Northeast Sustainable Agriculture Working Group (NESAWG), Kingston, NY: $7,500 to support programmatic work, including hosting the annual It Takes a Region conference, communications and information sharing, promoting equity and racial justice in the food system, and policy advocacy.
The Southwest Georgia Project, Albany, GA: $12,000 to support the development of infrastructure to support underserved farmers and communities, including a community service hub that will provide an anchor market for family farmers and increase food access for vulnerable communities.
Helping Farmers Thrive
Providing farmers with support and resources to start farming, transition to more sustainable farming practices and/or continue farming in the face of financial crises and/or natural disasters.

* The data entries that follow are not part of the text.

-- pv_equiv track=rewrite | github.com/TatianaBelova333/grocery_store_app | part1.py | generate_sequence
-- ===== SOURCE A (Python) =====
-- def generate_sequence(n: int) -> str | int | list[int]:
--     """
--     Generate a sequence of integers
--     where each num appears num times (e.g. 122333444455555...)
--     and the sequence length equals n.
--
--     """
--     if n <= 0:
--         return ''
--     if n == 1:
--         return 1
--     result = []
--     result_len = 0
--     num = 1
--     while result_len < n:
--         diff = n - result_len
--         num_count = min(diff, num)
--         result += [num] * num_count
--         result_len += num_count
--         num += 1
--
--     return result
-- ===== SOURCE B (Python) =====
-- import math
--
--
-- def generate_sequence(n: int) -> str | int | list[int]:
--     """Same sequence, but each element computed directly from its 1-based
--     position p: the value is the smallest k with k(k+1)/2 >= p, obtained
--     via integer square root."""
--     if n <= 0:
--         return ''
--     if n == 1:
--         return 1
--     return [(math.isqrt(8 * p - 7) + 1) // 2 for p in range(1, n + 1)]
-- ===== Notes on version B (the rewrite author's own statement) =====
-- stated objective: alternative
-- what changed: B computes each element directly from its 1-based position with math.isqrt (smallest k with k(k+1)/2 >= p) in a single comprehension, eliminating A's while loop with its result_len/num accumulators and chunk-wise list extension.
-- outside the precondition, e.g. on generate_sequence(0): A returns '', B returns ''; on generate_sequence(1): A returns 1, B returns 1
import Mathlib
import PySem

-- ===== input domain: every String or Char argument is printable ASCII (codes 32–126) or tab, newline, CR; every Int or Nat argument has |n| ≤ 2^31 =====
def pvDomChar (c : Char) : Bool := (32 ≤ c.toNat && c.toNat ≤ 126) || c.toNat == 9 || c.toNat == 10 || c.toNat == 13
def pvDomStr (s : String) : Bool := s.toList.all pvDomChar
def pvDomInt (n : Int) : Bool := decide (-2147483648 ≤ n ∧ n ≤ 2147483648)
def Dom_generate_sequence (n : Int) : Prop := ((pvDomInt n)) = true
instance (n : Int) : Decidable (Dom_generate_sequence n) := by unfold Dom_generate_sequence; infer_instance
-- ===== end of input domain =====

-- B computes each element directly from its 1-based position via integer square root,
-- eliminating A's while loop with its result_len/num accumulators (objective: alternative).

-- ===== PORT A =====
-- the while loop of A; hnum records that num starts at 1 and only increases (for termination)
def genLoopA (n : Int) (result : List Int) (result_len : Int) (num : Int) (hnum : 1 ≤ num) : List Int :=
  if h : result_len < n then
    let diff := n - result_len
    let num_count := min diff num
    genLoopA n (result ++ List.replicate num_count.toNat num) (result_len + num_count) (num + 1) (by omega)
  else result
termination_by (n - result_len).toNat
decreasing_by omega

def generate_sequence (n : Int) : List Int :=
  if n ≤ 0 then []        -- Python returns '' here, not a list of ints: outside Pre_
  else if n = 1 then []   -- Python returns the int 1 here, not a list: outside Pre_
  else genLoopA n [] 0 1 (by norm_num)

-- ===== PORT B =====
-- math.isqrt on the nonnegative 8*p-7 → Nat.sqrt; (… + 1) // 2 → PySem.Int.floordiv
def generate_sequence_alt (n : Int) : List Int :=
  if n ≤ 0 then []        -- Python returns '' here: outside Pre_
  else if n = 1 then []   -- Python returns the int 1 here: outside Pre_
  else (PySem.List.pyRange 1 (n + 1) 1).map
    (fun p => PySem.Int.floordiv ((Nat.sqrt (8 * p - 7).toNat : Int) + 1) 2)

-- ===== PRECONDITION & SPEC =====
-- Pre_ excludes exactly n ≤ 0 and n = 1, where Python A returns '' resp. the int 1 —
-- values that are not of the declared list-of-int type (B does the same there).
def Pre_generate_sequence (n : Int) : Prop := 2 ≤ n
instance (n : Int) : Decidable (Pre_generate_sequence n) := by unfold Pre_generate_sequence; infer_instance
def pvWitness_generate_sequence : Int := (7)

def Spec_generate_sequence (n : Int) (out : List Int) : Prop := out = generate_sequence_alt n
instance (n : Int) (out : List Int) : Decidable (Spec_generate_sequence n out) := by unfold Spec_generate_sequence; infer_instance

-- ===== CLAIM (what is proved, stated in full; the proofs are below) =====
def Claim_equal_generate_sequence : Prop := ∀ (n : Int), Dom_generate_sequence n → Pre_generate_sequence n → Spec_generate_sequence n (generate_sequence n)

-- ===== LEMMAS AND PROOFS =====

-- B's position formula: for p in the num-th triangular block, it returns num.
lemma fval (num p : Int) (hk : 1 ≤ num) (h1 : num * (num - 1) + 2 ≤ 2 * p)
    (h2 : 2 * p ≤ num * (num + 1)) :
    PySem.Int.floordiv ((Nat.sqrt (8 * p - 7).toNat : Int) + 1) 2 = num := by
  have hp : 1 ≤ p := by nlinarith
  have hMnn : (0:Int) ≤ 8 * p - 7 := by omega
  have hMi : ((8 * p - 7).toNat : Int) = 8 * p - 7 := Int.toNat_of_nonneg hMnn
  have hK : ((num.toNat : Int)) = num := Int.toNat_of_nonneg (by omega)
  have hlo : 2 * num.toNat - 1 ≤ Nat.sqrt (8 * p - 7).toNat := by
    rw [Nat.le_sqrt]
    zify [show (1:Nat) ≤ 2 * num.toNat by omega]
    rw [hMi]; push_cast [hK]; nlinarith
  have hhi : Nat.sqrt (8 * p - 7).toNat < 2 * num.toNat + 1 := by
    rw [Nat.sqrt_lt]
    zify
    rw [hMi]; push_cast [hK]; nlinarith
  rw [PySem.Int.floordiv_eq_ediv_of_pos (by norm_num)]
  omega

-- Loop characterization: provided the completed-blocks invariant, the loop appends
-- B's formula applied to each remaining position.
lemma loopA_eq (n : Int) : ∀ (fuel : Nat) (result_len num : Int) (result : List Int)
    (hnum : 1 ≤ num), (n - result_len).toNat = fuel →
    (result_len < n → 2 * result_len = num * (num - 1)) →
    genLoopA n result result_len num hnum =
      result ++ (PySem.List.pyRange (result_len + 1) (n + 1) 1).map
        (fun p => PySem.Int.floordiv ((Nat.sqrt (8 * p - 7).toNat : Int) + 1) 2) := by
  intro fuel
  induction fuel using Nat.strong_induction_on with
  | _ fuel ih =>
    intro result_len num result hnum hfuel hinv
    rw [genLoopA.eq_def]
    by_cases h : result_len < n
    · simp only [h, dif_pos]
      have hinv' := hinv h
      set c := min (n - result_len) num with hc
      have hc1 : 1 ≤ c := by omega
      have hcle : c ≤ num := by omega
      rw [ih (n - (result_len + c)).toNat (by omega) _ _ _ (by omega) rfl
          (by intro hlt; have : c = num := by omega
              rw [this]; ring_nf; nlinarith [hinv'])]
      rw [PySem.List.pyRange_one_append (result_len + 1) (result_len + c + 1) (n + 1)
          (by omega) (by omega), List.map_append, List.append_assoc]
      congr 2
      -- the block of c positions all map to num; the tail ranges are syntactically equal
      have hall : ∀ p ∈ PySem.List.pyRange (result_len + 1) (result_len + c + 1) 1,
            PySem.Int.floordiv ((Nat.sqrt (8 * p - 7).toNat : Int) + 1) 2 = num := by
          intro p hp
          rw [PySem.List.mem_pyRange_one] at hp
          obtain ⟨hp1, hp2⟩ := hp
          exact fval num p hnum (by nlinarith [hinv']) (by nlinarith [hinv', hcle])
      rw [List.map_congr_left hall]
      rw [List.map_const']
      rw [PySem.List.length_pyRange_one]
      congr 1
      all_goals omega
    · rw [dif_neg h]
      rw [PySem.List.pyRange_one_eq_nil (by omega), List.map_nil, List.append_nil]

-- ===== VERDICT (by name: the statement is the Claim_ definition above) =====
theorem generate_sequence_spec : Claim_equal_generate_sequence := by
  intro n _ hpre
  have h2 : (2:Int) ≤ n := hpre
  unfold Spec_generate_sequence generate_sequence generate_sequence_alt
  rw [if_neg (by omega), if_neg (by omega), if_neg (by omega), if_neg (by omega)]
  rw [loopA_eq n (n - 0).toNat 0 1 [] (by norm_num) rfl (by intro _; ring)]
  simp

Agriculture and Land-Based Training Association (ALBA), Salinas, CA: $7,500 to provide training, assistance and subsidized access to land, and equipment to help new organic family farms get started.
The Appalachian Center for Economic Networks (ACEnet), Athens, OH: $7,500 to support family farmers, beginning farmers, women, veteran and socially disadvantaged farmers in Appalachia Ohio present, share and learn from one another as the region strengthens regenerative agricultural practices and climate smart policies in our regional food economy.
The Carrot Project, Boston, MA: $7,500 to promote a just, equitable, and vibrant farming system by providing business technical assistance to agricultural entrepreneurs, particularly those from historically marginalized communities.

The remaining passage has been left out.